Last year, soon after we acquired the portraits of Chippewa Chief No-Tin by Henry Inman and Charles Bird King, I began making plans to organize a public program to explore the identities, histories, and art histories these images embody and prefigure. I wanted to find noted authorities who could help elucidate fact from fiction and consider artistic license in relation to history. At our roundtable on Saturday, “The American Indian and American Art,” we heard from William Truettner and Amy Scott, curators at the Smithsonian American Art Museum and the Autry National Center, respectively, as well as Mateo Romero, a Cochiti Pueblo painter based in Pojoaque Pueblo and Santa Fe, New Mexico. Their talks brilliantly tackled issues raised by American Indian imagery in American art in the nineteenth, twentieth, and twenty-first centuries, and raised important questions that we will all be thinking about for a long time to come when looking at historical to contemporary images of Native Americans.
A central theme throughout the talks was the contingency of images of American Indians, especially by non-Native American artists, as the title of Mr. Truettner’s talk on nineteenth-century paintings suggests: “Why Real Indians Never Appear on Canvas.” However, in Mateo Romero’s contemporary art, both appropriated and real Indians appear in his canvases.
In some of his works, like War Music II (2008), just acquired by the Autry National Center after being exhibited in their 2008 exhibition, Maverick Art, Mr. Romero incorporates photo transfers of historical Edward Curtis photographs into his work.
In other paintings he depicts living Pueblo village traditions of song and dance that portray individual Pueblo Indians, such as the young dancer named Butterfly in the eponymous 2007 painting.

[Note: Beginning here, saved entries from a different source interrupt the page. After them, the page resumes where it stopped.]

-- pv_equiv track=rewrite | github.com/vijayroykargwal/Infy-FP | PF/Day9/src/problem31.py | sum_of_elements
-- ===== SOURCE A (Python) =====
-- def sum_of_elements(num_list,number):
--     result_sum = 0
--     new_num_list=[]
--     for i in range(0,len(num_list)):
--         if(num_list[i]==number):
--             if(i==0):
--                 new_num_list.append(num_list[i])
--                 new_num_list.append(num_list[i+1])
--
--             elif(i==len(num_list)-1):
--                 new_num_list.append(num_list[i])
--                 new_num_list.append(num_list[i-1])
--
--             else:
--                 new_num_list.append(num_list[i-1])
--                 new_num_list.append(num_list[i])
--                 new_num_list.append(num_list[i+1])
--
--
--     for i in new_num_list:
--         if i in num_list:
--             num_list.remove(i)
--     if(len(num_list)!=0):
--         result_sum = sum(num_list)
--     else:
--         result_sum = 0
--
--     return result_sum
-- ===== SOURCE B (Python) =====
-- def sum_of_elements(num_list, number):
--     # Does not mutate num_list (A removes matched elements in place);
--     # equivalence is about the return value only.
--     n = len(num_list)
--     need = {}
--     for i, v in enumerate(num_list):
--         if v == number:
--             for j in (i - 1, i, i + 1):
--                 if 0 <= j < n:
--                     w = num_list[j]
--                     need[w] = need.get(w, 0) + 1
--     total = 0
--     for v in num_list:
--         c = need.get(v, 0)
--         if c > 0:
--             need[v] = c - 1
--         else:
--             total += v
--     return total
-- ===== Notes on version B (the rewrite author's own statement) =====
-- stated objective: alternative
-- what changed: Replaces the append-then-list.remove/membership-scan removal phase (worst-case quadratic when many elements match) with a Counter-style dict of values to skip built in one pass over enumerate(num_list), followed by a single keep-scan that sums the elements not consumed by the counter; B also does not mutate num_list.
-- crash fix: A raises IndexError exactly when num_list == [number] (the single matching element looks up num_list[1]); B returns 0 there (nothing remains after removing the matched element). — e.g. on sum_of_elements([5], 5): A raises IndexError, B returns 0
import Mathlib
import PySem

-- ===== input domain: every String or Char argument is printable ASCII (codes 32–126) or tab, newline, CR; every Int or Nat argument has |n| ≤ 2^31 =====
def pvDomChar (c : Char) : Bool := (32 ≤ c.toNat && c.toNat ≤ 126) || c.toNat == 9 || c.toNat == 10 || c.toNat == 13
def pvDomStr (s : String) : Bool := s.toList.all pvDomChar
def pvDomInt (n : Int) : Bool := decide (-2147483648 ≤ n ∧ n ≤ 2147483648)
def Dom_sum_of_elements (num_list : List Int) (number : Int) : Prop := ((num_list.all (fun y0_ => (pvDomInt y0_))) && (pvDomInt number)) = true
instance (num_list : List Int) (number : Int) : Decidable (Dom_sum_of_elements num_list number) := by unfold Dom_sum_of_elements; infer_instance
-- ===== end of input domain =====

-- B replaces A's remove-by-value phase with a one-pass counter of values to skip plus
-- a single keep-scan (objective: alternative). A mutates num_list in place
-- (list.remove); B does not — the equivalence proved here is about the return value.

-- ===== PORT A =====
def sum_of_elements (num_list : List Int) (number : Int) : Int :=
  let new_num_list :=
    (PySem.List.pyRange 0 num_list.length 1).foldl (fun acc i =>
      if PySem.List.pyGetD num_list i 0 == number then
        if i == 0 then
          acc ++ [PySem.List.pyGetD num_list i 0, PySem.List.pyGetD num_list (i+1) 0]
        else if i == (num_list.length : Int) - 1 then
          acc ++ [PySem.List.pyGetD num_list i 0, PySem.List.pyGetD num_list (i-1) 0]
        else
          acc ++ [PySem.List.pyGetD num_list (i-1) 0, PySem.List.pyGetD num_list i 0,
                  PySem.List.pyGetD num_list (i+1) 0]
      else acc) []
  let rest := new_num_list.foldl (fun acc i =>
      if acc.contains i then (PySem.List.remove? acc i).getD acc else acc) num_list
  if rest.length ≠ 0 then rest.sum else 0

-- ===== PORT B =====
def sum_of_elements_alt (num_list : List Int) (number : Int) : Int :=
  let n : Int := num_list.length
  let need : PySem.Dict Int Int :=
    (PySem.List.enumerate num_list).foldl (fun d p =>
      if p.2 == number then
        [p.1 - 1, p.1, p.1 + 1].foldl (fun d j =>
          if 0 ≤ j ∧ j < n then
            let w := PySem.List.pyGetD num_list j 0
            d.insert w (d.getD w 0 + 1)
          else d) d
      else d) PySem.Dict.empty
  let res := num_list.foldl (fun (st : Int × PySem.Dict Int Int) v =>
      let c := st.2.getD v 0
      if c > 0 then (st.1, st.2.insert v (c - 1)) else (st.1 + v, st.2)) (0, need)
  res.1

-- ===== PRECONDITION & SPEC =====
-- Pre_ excludes exactly the inputs on which A raises IndexError: num_list = [number]
-- (the single matching element at i = 0 looks up num_list[i+1]).
def Pre_sum_of_elements (num_list : List Int) (number : Int) : Prop :=
  num_list ≠ [number]
instance (num_list : List Int) (number : Int) : Decidable (Pre_sum_of_elements num_list number) := by unfold Pre_sum_of_elements; infer_instance
def pvWitness_sum_of_elements : List Int × Int := ([1, 2, 3], 2)

-- A raises IndexError exactly when num_list = [number]; B returns 0 there
-- (nothing remains after the matched element is removed).
def Raises_sum_of_elements (num_list : List Int) (number : Int) : Prop :=
  num_list = [number]
instance (num_list : List Int) (number : Int) : Decidable (Raises_sum_of_elements num_list number) := by unfold Raises_sum_of_elements; infer_instance
def pvRaiseWitness_sum_of_elements : List Int × Int := ([5], 5)
def pvRaiseWitnessOut_sum_of_elements : Int := 0

def Spec_sum_of_elements (num_list : List Int) (number : Int) (out : Int) : Prop := out = sum_of_elements_alt num_list number
instance (num_list : List Int) (number : Int) (out : Int) : Decidable (Spec_sum_of_elements num_list number out) := by unfold Spec_sum_of_elements; infer_instance

-- ===== CLAIM (what is proved, stated in full; the proofs are below) =====
def Claim_equal_sum_of_elements : Prop := ∀ (num_list : List Int) (number : Int), Dom_sum_of_elements num_list number → Pre_sum_of_elements num_list number → Spec_sum_of_elements num_list number (sum_of_elements num_list number)
def Claim_raises_sum_of_elements : Prop := (∀ (num_list : List Int) (number : Int), Dom_sum_of_elements num_list number → Raises_sum_of_elements num_list number → ¬ Pre_sum_of_elements num_list number) ∧ (Dom_sum_of_elements (pvRaiseWitness_sum_of_elements.1) (pvRaiseWitness_sum_of_elements.2) ∧ Raises_sum_of_elements (pvRaiseWitness_sum_of_elements.1) (pvRaiseWitness_sum_of_elements.2) ∧ sum_of_elements_alt (pvRaiseWitness_sum_of_elements.1) (pvRaiseWitness_sum_of_elements.2) = pvRaiseWitnessOut_sum_of_elements)

-- ===== LEMMAS AND PROOFS =====

-- the per-index chunk A appends to new_num_list
def pvChunkA (l : List Int) (num : Int) (i : Int) : List Int :=
  if PySem.List.pyGetD l i 0 = num then
    if i = 0 then [PySem.List.pyGetD l i 0, PySem.List.pyGetD l (i+1) 0]
    else if i = (l.length : Int) - 1 then
      [PySem.List.pyGetD l i 0, PySem.List.pyGetD l (i-1) 0]
    else [PySem.List.pyGetD l (i-1) 0, PySem.List.pyGetD l i 0, PySem.List.pyGetD l (i+1) 0]
  else []

-- the per-index values B counts into `need`
def pvChunkB (l : List Int) (num : Int) (p : Int × Int) : List Int :=
  if p.2 = num then
    (([p.1 - 1, p.1, p.1 + 1].filter (fun j => decide (0 ≤ j ∧ j < (l.length : Int)))).map
      (fun j => PySem.List.pyGetD l j 0))
  else []

-- B's keep-scan step, let-free
def pvStep (st : Int × PySem.Dict Int Int) (v : Int) : Int × PySem.Dict Int Int :=
  if st.2.getD v 0 > 0 then (st.1, st.2.insert v (st.2.getD v 0 - 1)) else (st.1 + v, st.2)

theorem pv_foldl_nested {α β γ : Type} (xs : List α) (f : α → List β) (step : γ → β → γ)
    (init : γ) :
    xs.foldl (fun d a => (f a).foldl step d) init = (xs.flatMap f).foldl step init := by
  induction xs generalizing init with
  | nil => simp
  | cons x xs ih => simp [List.flatMap_cons, List.foldl_append, ih]

theorem pv_foldl_filter_map {β γ : Type} (js : List Int) (P : Int → Prop) [DecidablePred P]
    (g : Int → β) (step : γ → β → γ) (d : γ) :
    js.foldl (fun d j => if P j then step d (g j) else d) d
      = ((js.filter (fun j => decide (P j))).map g).foldl step d := by
  induction js generalizing d with
  | nil => rfl
  | cons j js ih =>
    by_cases h : P j
    · simp [List.foldl_cons, h, ih]
    · simp [List.foldl_cons, h, ih]

theorem pv_count_flatMap_congr {α : Type} (xs : List α) (f g : α → List Int) (v : Int)
    (h : ∀ a ∈ xs, (f a).count v = (g a).count v) :
    (xs.flatMap f).count v = (xs.flatMap g).count v := by
  induction xs with
  | nil => rfl
  | cons x xs ih =>
    simp only [List.flatMap_cons, List.count_append]
    rw [h x (by simp), ih (fun a ha => h a (by simp [ha]))]

-- A's second loop is exactly List.diff
theorem pv_removeFold (ws l : List Int) :
    ws.foldl (fun acc i => if acc.contains i then (PySem.List.remove? acc i).getD acc else acc) l
      = l.diff ws := by
  have hf : (fun (acc : List Int) (i : Int) =>
      if acc.contains i then (PySem.List.remove? acc i).getD acc else acc)
      = fun acc i => acc.erase i := by
    funext acc i
    by_cases h : i ∈ acc
    · rw [if_pos (by simpa using h), PySem.List.remove?_eq_some_erase acc i h]; rfl
    · rw [if_neg (by simpa using h), List.erase_of_not_mem h]
  rw [hf, ← List.diff_eq_foldl]

-- A's first loop builds the flatMap of chunks
theorem pv_newA_eq (l : List Int) (num : Int) :
    ((PySem.List.pyRange 0 l.length 1).foldl (fun acc i =>
      if PySem.List.pyGetD l i 0 == num then
        if i == 0 then
          acc ++ [PySem.List.pyGetD l i 0, PySem.List.pyGetD l (i+1) 0]
        else if i == (l.length : Int) - 1 then
          acc ++ [PySem.List.pyGetD l i 0, PySem.List.pyGetD l (i-1) 0]
        else
          acc ++ [PySem.List.pyGetD l (i-1) 0, PySem.List.pyGetD l i 0,
                  PySem.List.pyGetD l (i+1) 0]
      else acc) [])
    = (PySem.List.pyRange 0 l.length 1).flatMap (pvChunkA l num) := by
  have hf : (fun (acc : List Int) (i : Int) =>
      if PySem.List.pyGetD l i 0 == num then
        if i == 0 then
          acc ++ [PySem.List.pyGetD l i 0, PySem.List.pyGetD l (i+1) 0]
        else if i == (l.length : Int) - 1 then
          acc ++ [PySem.List.pyGetD l i 0, PySem.List.pyGetD l (i-1) 0]
        else
          acc ++ [PySem.List.pyGetD l (i-1) 0, PySem.List.pyGetD l i 0,
                  PySem.List.pyGetD l (i+1) 0]
      else acc) = fun acc i => acc ++ pvChunkA l num i := by
    funext acc i
    simp only [pvChunkA, beq_iff_eq]
    split_ifs <;> simp
  rw [hf, PySem.List.foldl_append_eq_flatMap, List.nil_append]

theorem pv_A_eq (l : List Int) (num : Int) :
    sum_of_elements l num
      = (l.diff ((PySem.List.pyRange 0 l.length 1).flatMap (pvChunkA l num))).sum := by
  simp only [sum_of_elements]
  rw [pv_newA_eq, pv_removeFold]
  by_cases h : (l.diff ((PySem.List.pyRange 0 l.length 1).flatMap (pvChunkA l num))).length = 0
  · rw [if_neg (by simpa using h)]
    rw [List.length_eq_zero_iff.mp h]; rfl
  · rw [if_pos h]

-- the keep-scan computes the sum of l.diff ws whenever the dict carries ws's counts
theorem pv_scan_sum (l : List Int) : ∀ (ws : List Int) (d : PySem.Dict Int Int) (t : Int),
    (∀ v, d.getD v 0 = (ws.count v : Int)) →
    (l.foldl pvStep (t, d)).1 = t + (l.diff ws).sum := by
  induction l with
  | nil => intro ws d t _; simp
  | cons x xs ih =>
    intro ws d t h
    simp only [List.foldl_cons, pvStep]
    by_cases hc : d.getD x 0 > 0
    · rw [if_pos hc]
      have hx : x ∈ ws := by
        rw [h x] at hc
        exact List.count_pos_iff.mp (by exact_mod_cast hc)
      have hcnt : 0 < ws.count x := List.count_pos_iff.mpr hx
      have hd' : ∀ v, (d.insert x (d.getD x 0 - 1)).getD v 0 = ((ws.erase x).count v : Int) := by
        intro v
        rw [PySem.Dict.getD_insert]
        by_cases hv : v = x
        · rw [if_pos hv, hv, h x, List.count_erase]
          simp only [beq_self_eq_true, if_pos]
          omega
        · rw [if_neg hv, h v, List.count_erase]
          have : (x == v) = false := by simp [Ne.symm hv]
          rw [this]
          simp
      rw [ih (ws.erase x) _ t hd', List.cons_diff, if_pos hx]
    · rw [if_neg hc]
      have hx : x ∉ ws := by
        intro hmem
        have := List.count_pos_iff.mpr hmem
        rw [h x] at hc
        omega
      rw [ih ws d (t + x) h, List.cons_diff, if_neg hx, List.sum_cons]
      ring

In response to questions from the audience about authenticity of American Indian images, Mr. Romero responded, “I am authentic.” And Mr. Truettner stressed “from whose standpoint is something authentic?” Ms. Scott acknowledged the interconnectedness of “representation and power and expectation and response”: it is essential to assess how representations of American Indians are determined by who is making the image, and for whom, and to consider the audience for the work and the historical moment of creation and reception through history. And how does portraiture broadly considered—of American Indians, their land, their cultures—try to negotiate the past, present, and future? In what ways today can historical and contemporary American Indian imagery obscure, preserve, or mediate Indian cultures for non-Indian and Indian viewers alike?